# Pacific coast defences



## Doug_C (12 Jan 2012)

Hi, this is my first post at the site.

I'm currently working on some articles for a documentary series on Canadian military history and was wondering if anyone here had some good reference sources for details on West coast defence emplacements from the 1870s to 1958. Any assistance would be much appreciated.

Thanks, Doug


----------



## mariomike (12 Jan 2012)

Some info here:
http://forums.army.ca/forums/threads/62924.0/nowap.html


----------



## GnyHwy (12 Jan 2012)

Parks Canada Site - Fort Rodd Hill

http://www.pc.gc.ca/dci/src/3d_e.asp?what=more&sitename=frh&theme=dc&btn_state=HTM&more_lnk=no


----------



## GnyHwy (12 Jan 2012)

Sea Island.  This one may lead to a bunch of stuff.

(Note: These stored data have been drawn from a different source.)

-- pv_equiv track=rewrite | github.com/databrickslabs/lakeflow-community-connectors | src/databricks/labs/community_connector/sources/terna/modules/load/monthly_index_industrial_electrical_consumption_reader.py | _month_range
-- ===== SOURCE A (Python) =====
-- def _month_range(
--     year_from: int, month_from: int, year_to: int, month_to: int
-- ) -> list[tuple[int, int]]:
--     """Generate a list of (year, month) tuples from start to end (inclusive)."""
--     months: list[tuple[int, int]] = []
--     y, m = year_from, month_from
--     while (y, m) <= (year_to, month_to):
--         months.append((y, m))
--         if m == 12:
--             y += 1
--             m = 1
--         else:
--             m += 1
--     return months
-- ===== SOURCE B (Python) =====
-- def _month_range(
--     year_from: int, month_from: int, year_to: int, month_to: int
-- ) -> list[tuple[int, int]]:
--     """Generate a list of (year, month) tuples from start to end (inclusive)."""
--     months: list[tuple[int, int]] = []
--     for y in range(year_from, year_to + 1):
--         first = month_from if y == year_from else 1
--         last = month_to if y == year_to else 12
--         for m in range(first, last + 1):
--             months.append((y, m))
--     return months
-- ===== Notes on version B (the rewrite author's own statement) =====
-- stated objective: idiomatic
-- what changed: The carry-based while loop with its explicit month-rollover branch is replaced by two nested bounded for-loops: the outer iterates the years, the inner iterates each year's month range (clipped at the start and end year), so no mutable (y, m) carry state remains.
import Mathlib
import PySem

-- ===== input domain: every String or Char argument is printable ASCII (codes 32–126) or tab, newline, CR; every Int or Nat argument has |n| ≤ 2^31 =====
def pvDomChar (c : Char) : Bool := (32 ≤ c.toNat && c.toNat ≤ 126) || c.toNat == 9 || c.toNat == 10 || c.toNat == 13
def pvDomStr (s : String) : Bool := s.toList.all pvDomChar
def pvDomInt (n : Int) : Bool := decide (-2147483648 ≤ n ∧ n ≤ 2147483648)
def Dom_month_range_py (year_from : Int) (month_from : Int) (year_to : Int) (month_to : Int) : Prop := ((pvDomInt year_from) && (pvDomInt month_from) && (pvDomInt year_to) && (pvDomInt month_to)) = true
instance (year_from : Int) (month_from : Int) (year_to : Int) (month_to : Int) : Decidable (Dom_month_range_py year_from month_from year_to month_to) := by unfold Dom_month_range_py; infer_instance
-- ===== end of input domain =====

-- B replaces A's carry-based while loop (mutable (y, m) with a rollover branch) by two nested
-- bounded for-loops over ranges; same O(n) cost, no speed claim; return value only, no mutation.

-- ===== PORT A =====
-- A's 'while (y, m) <= (year_to, month_to)' loop can run forever (month_from > 12 with
-- year_from < year_to never hits the rollover), so the port drives it with an explicit fuel
-- that is provably sufficient on every input where the Python loop terminates inside Pre_;
-- the loop body is a step-for-step transliteration (lexicographic guard, rollover branch, append).
def mrLoop (year_to month_to : Int) (fuel : Nat) (y m : Int) (months : List (Int × Int)) : List (Int × Int) :=
  match fuel with
  | 0 => months
  | fuel + 1 =>
    if y < year_to ∨ (y = year_to ∧ m ≤ month_to) then
      if m = 12 then mrLoop year_to month_to fuel (y + 1) 1 (months ++ [(y, m)])
      else mrLoop year_to month_to fuel y (m + 1) (months ++ [(y, m)])
    else months

def mrFuel (year_from month_from year_to month_to : Int) : Nat :=
  (12 * (year_to - year_from)).toNat + (12 - month_from).toNat + (month_to - month_from).toNat + 2

def month_range_py (year_from : Int) (month_from : Int) (year_to : Int) (month_to : Int) : List (Int × Int) :=
  mrLoop year_to month_to (mrFuel year_from month_from year_to month_to) year_from month_from []

-- ===== PORT B =====
def month_range_py_alt (year_from : Int) (month_from : Int) (year_to : Int) (month_to : Int) : List (Int × Int) :=
  (PySem.List.pyRange year_from (year_to + 1) 1).foldl
    (fun months y =>
      let first : Int := if y = year_from then month_from else 1
      let last : Int := if y = year_to then month_to else 12
      months ++ (PySem.List.pyRange first (last + 1) 1).map (fun m => (y, m)))
    []

-- ===== PRECONDITION & SPEC =====
-- Pre_ excludes (a) the inputs where A's loop never terminates (month_from > 12 with
-- year_from < year_to on a lexicographically non-empty range), and (b) the non-calendar corner
-- month_to > 12 reached with a normalized start (month_from ≤ 12 on a non-empty range), where
-- A stops at month 12 while B runs on to month_to — for an out-of-range month_to both values
-- are defensible and neither would be specified.
def Pre_month_range_py (year_from : Int) (month_from : Int) (year_to : Int) (month_to : Int) : Prop :=
  (year_to < year_from ∨ (year_from = year_to ∧ month_to < month_from)) ∨
  (month_from ≤ 12 ∧ month_to ≤ 12) ∨
  (year_from = year_to ∧ 12 < month_from)
instance (year_from : Int) (month_from : Int) (year_to : Int) (month_to : Int) : Decidable (Pre_month_range_py year_from month_from year_to month_to) := by unfold Pre_month_range_py; infer_instance

def pvWitness_month_range_py : Int × Int × Int × Int := (2023, 11, 2024, 2)

def Spec_month_range_py (year_from : Int) (month_from : Int) (year_to : Int) (month_to : Int) (out : List (Int × Int)) : Prop := out = month_range_py_alt year_from month_from year_to month_to
instance (year_from : Int) (month_from : Int) (year_to : Int) (month_to : Int) (out : List (Int × Int)) : Decidable (Spec_month_range_py year_from month_from year_to month_to out) := by unfold Spec_month_range_py; infer_instance

-- ===== CLAIM (what is proved, stated in full; the proofs are below) =====
def Claim_equal_month_range_py : Prop := ∀ (year_from : Int) (month_from : Int) (year_to : Int) (month_to : Int), Dom_month_range_py year_from month_from year_to month_to → Pre_month_range_py year_from month_from year_to month_to → Spec_month_range_py year_from month_from year_to month_to (month_range_py year_from month_from year_to month_to)

-- ===== LEMMAS AND PROOFS =====

-- A's loop without the accumulator.
def mrSeq (year_to month_to : Int) : Nat → Int → Int → List (Int × Int)
  | 0, _, _ => []
  | fuel + 1, y, m =>
    if y < year_to ∨ (y = year_to ∧ m ≤ month_to) then
      (y, m) :: (if m = 12 then mrSeq year_to month_to fuel (y + 1) 1
                 else mrSeq year_to month_to fuel y (m + 1))
    else []

theorem mrLoop_eq_seq (yt mt : Int) (fuel : Nat) :
    ∀ (y m : Int) (acc : List (Int × Int)),
      mrLoop yt mt fuel y m acc = acc ++ mrSeq yt mt fuel y m := by
  induction fuel with
  | zero => intro y m acc; simp [mrLoop, mrSeq]
  | succ f ih =>
    intro y m acc
    simp only [mrLoop, mrSeq]
    split
    · split
      · rw [ih]; simp
      · rw [ih]; simp
    · simp

-- B's result as a flatMap over the year range.
theorem alt_eq_flatMap (yf mf yt mt : Int) :
    month_range_py_alt yf mf yt mt =
      (PySem.List.pyRange yf (yt + 1) 1).flatMap
        (fun y => (PySem.List.pyRange (if y = yf then mf else 1) ((if y = yt then mt else 12) + 1) 1).map
          (fun m => (y, m))) := by
  unfold month_range_py_alt
  rw [PySem.List.foldl_append_eq_flatMap]
  simp

-- empty cases for B
theorem alt_empty (yf mf yt mt : Int)
    (h : yt < yf ∨ (yf = yt ∧ mt < mf)) : month_range_py_alt yf mf yt mt = [] := by
  rw [alt_eq_flatMap]
  rcases h with h | ⟨rfl, h⟩
  · rw [PySem.List.pyRange_one_eq_nil (by omega)]; simp
  · rw [PySem.List.pyRange_one_singleton]
    simp [PySem.List.pyRange_one_eq_nil (show mt + 1 ≤ mf by omega)]

-- step lemma: same-year advance (m below the year's last month)
theorem alt_step_m (yf mf yt mt : Int) (hy : yf ≤ yt) (hm : mf ≤ (if yf = yt then mt else 12)) :
    month_range_py_alt yf mf yt mt = (yf, mf) :: month_range_py_alt yf (mf + 1) yt mt := by
  rw [alt_eq_flatMap, alt_eq_flatMap]
  rw [PySem.List.pyRange_one_cons (show yf < yt + 1 by omega)]
  simp only [List.flatMap_cons, reduceIte]
  have htail :
      (PySem.List.pyRange (yf + 1) (yt + 1) 1).flatMap
          (fun y => (PySem.List.pyRange (if y = yf then mf else 1) ((if y = yt then mt else 12) + 1) 1).map
            (fun m => (y, m)))
        = (PySem.List.pyRange (yf + 1) (yt + 1) 1).flatMap
          (fun y => (PySem.List.pyRange (if y = yf then mf + 1 else 1) ((if y = yt then mt else 12) + 1) 1).map
            (fun m => (y, m))) := by
    refine List.flatMap_congr (fun x hx => ?_)
    have hne : x ≠ yf := by
      have hx1 := (PySem.List.mem_pyRange_one.mp hx).1
      omega
    simp only [if_neg hne]
  rw [htail]
  rw [PySem.List.pyRange_one_cons (show mf < (if yf = yt then mt else 12) + 1 by
        split <;> omega)]
  simp

-- step lemma: rollover at December, yf < yt
theorem alt_step_roll (yf yt mt : Int) (hy : yf < yt) :
    month_range_py_alt yf 12 yt mt = (yf, 12) :: month_range_py_alt (yf + 1) 1 yt mt := by
  rw [alt_eq_flatMap, alt_eq_flatMap]
  rw [PySem.List.pyRange_one_cons (show yf < yt + 1 by omega)]
  simp only [List.flatMap_cons, reduceIte]
  rw [show (if yf = yt then mt else (12:Int)) = 12 from if_neg (by omega)]
  have htail :
      (PySem.List.pyRange (yf + 1) (yt + 1) 1).flatMap
          (fun y => (PySem.List.pyRange (if y = yf then (12:Int) else 1) ((if y = yt then mt else 12) + 1) 1).map
            (fun m => (y, m)))
        = (PySem.List.pyRange (yf + 1) (yt + 1) 1).flatMap
          (fun y => (PySem.List.pyRange (if y = yf + 1 then (1:Int) else 1) ((if y = yt then mt else 12) + 1) 1).map
            (fun m => (y, m))) := by
    refine List.flatMap_congr (fun x hx => ?_)
    have hne : x ≠ yf := by
      have hx1 := (PySem.List.mem_pyRange_one.mp hx).1
      omega
    simp only [if_neg hne, ite_self]
  rw [htail]
  rw [show (12:Int) + 1 = 13 from rfl, show PySem.List.pyRange 12 13 1 = [12] from PySem.List.pyRange_one_singleton 12]
  simp

theorem alt_single_year (yt m mt : Int) :
    month_range_py_alt yt m yt mt = (PySem.List.pyRange m (mt + 1) 1).map (fun m' => (yt, m')) := by
  rw [alt_eq_flatMap]
  rw [PySem.List.pyRange_one_singleton]
  simp

-- main loop lemma for a normalized start month (mf ≤ 12) with mt ≤ 12
theorem seq_eq_alt (yt mt : Int) (hmt : mt ≤ 12) :
    ∀ (fuel : Nat) (y m : Int), m ≤ 12 →
      (12 * (yt - y) + (13 - m)).toNat < fuel →
      mrSeq yt mt fuel y m = month_range_py_alt y m yt mt := by
  intro fuel
  induction fuel with
  | zero => intro y m _ h; omega
  | succ f ih =>
    intro y m hm hf
    simp only [mrSeq]
    split
    · rename_i hg
      split
      · rename_i h12
        subst h12
        rw [ih (y + 1) 1 (by omega) (by omega)]
        rcases lt_or_eq_of_le (show y ≤ yt by rcases hg with h | ⟨rfl, h⟩ <;> omega) with hy | rfl
        · rw [alt_step_roll _ _ _ hy]
        · have hmt12 : mt = 12 := by rcases hg with h | ⟨_, h⟩ <;> omega
          subst hmt12
          rw [alt_empty (y + 1) 1 y 12 (by omega)]
          rw [alt_single_year]
          rw [show (12:Int) + 1 = 13 from rfl, show PySem.List.pyRange 12 13 1 = [12] from PySem.List.pyRange_one_singleton 12]
          simp
      · rename_i h12
        rw [ih y (m + 1) (by omega) (by omega)]
        rw [← alt_step_m y m yt mt (by rcases hg with h | ⟨rfl, h⟩ <;> omega)
              (by split
                  · rename_i hyt; rcases hg with h | ⟨_, h⟩ <;> omega
                  · omega)]
    · rename_i hg
      rw [alt_empty y m yt mt (by omega)]

-- flat run for an un-normalized start month (mf > 12, single year)
theorem seq_flat (yt mt : Int) :
    ∀ (fuel : Nat) (m : Int), 12 < m → (mt + 1 - m).toNat < fuel →
      mrSeq yt mt fuel yt m = (PySem.List.pyRange m (mt + 1) 1).map (fun m' => (yt, m')) := by
  intro fuel
  induction fuel with
  | zero => intro m _ h; omega
  | succ f ih =>
    intro m hm hf
    simp only [mrSeq]
    split
    · rename_i hg
      have hmt : m ≤ mt := by rcases hg with h | ⟨_, h⟩ <;> omega
      rw [if_neg (by omega)]
      rw [ih (m + 1) (by omega) (by omega)]
      rw [show PySem.List.pyRange m (mt + 1) 1 = m :: PySem.List.pyRange (m + 1) (mt + 1) 1 from
            PySem.List.pyRange_one_cons (by omega)]
      simp
    · rename_i hg
      have hgt : mt < m := by
        by_contra h
        exact hg (Or.inr ⟨trivial, by omega⟩)
      rw [show PySem.List.pyRange m (mt + 1) 1 = [] from PySem.List.pyRange_one_eq_nil (by omega)]
      simp

-- ===== VERDICT (by name: the statement is the Claim_ definition above) =====
theorem month_range_py_spec : Claim_equal_month_range_py := by
  intro yf mf yt mt _ hpre
  unfold Spec_month_range_py
  unfold month_range_py
  rw [mrLoop_eq_seq, List.nil_append]
  rcases hpre with h | ⟨hmf, hmt⟩ | ⟨rfl, hmf⟩
  · -- empty range: guard false immediately
    rw [alt_empty _ _ _ _ (by omega)]
    unfold mrFuel
    cases h' : (12 * (yt - yf)).toNat + (12 - mf).toNat + (mt - mf).toNat + 2 with
    | zero => simp [mrSeq]
    | succ n => simp only [mrSeq]; rw [if_neg (by omega)]
  · -- normalized months
    exact seq_eq_alt yt mt hmt _ yf mf hmf (by unfold mrFuel; omega)
  · -- single-year flat run with month_from > 12
    rw [alt_single_year]
    exact seq_flat yf mt _ mf hmf (by unfold mrFuel; omega)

http://www.seaislandhome.org/Army.html

Patricia Bay

http://www.bcam.net/bc-aviation-museum-history.html


----------



## GnyHwy (12 Jan 2012)

Artillery specific. 

15th Fd Regt
http://en.wikipedia.org/wiki/15th_Field_Regiment,_Royal_Canadian_Artillery
http://www.army.forces.gc.ca/15FIELD_ARTILLERY/

Fort Point Grey
http://www.petrowilliamus.co.uk/pointgrey/war.htm

Artillery homepage
http://www.artillery.net/new/artillery.html

A good place to start for contacts would be the RCA museum.  Also, I would think that the 15th Fd Regt currently in Vancouver would have some interesting artifacts and documents.


----------



## je suis prest (12 Jan 2012)

Peter Moogk's book "Vancouver Defended" is a very good reference source. I assume it is out of print but it might be available on Amazon.  The 15th Field Regiment Museum has a lot of information, and a very detailed diorama of the Point Grey defences circa 1942.


----------



## BernDawg (12 Jan 2012)

Good stuff here too.

http://www.fortroddhill.com/

I've toured the Fort and it's impressive. The reconditioned 16 pdrs (I think) were found in the bush just over the wall. When they were outdated and replaced they were just tossed over the side!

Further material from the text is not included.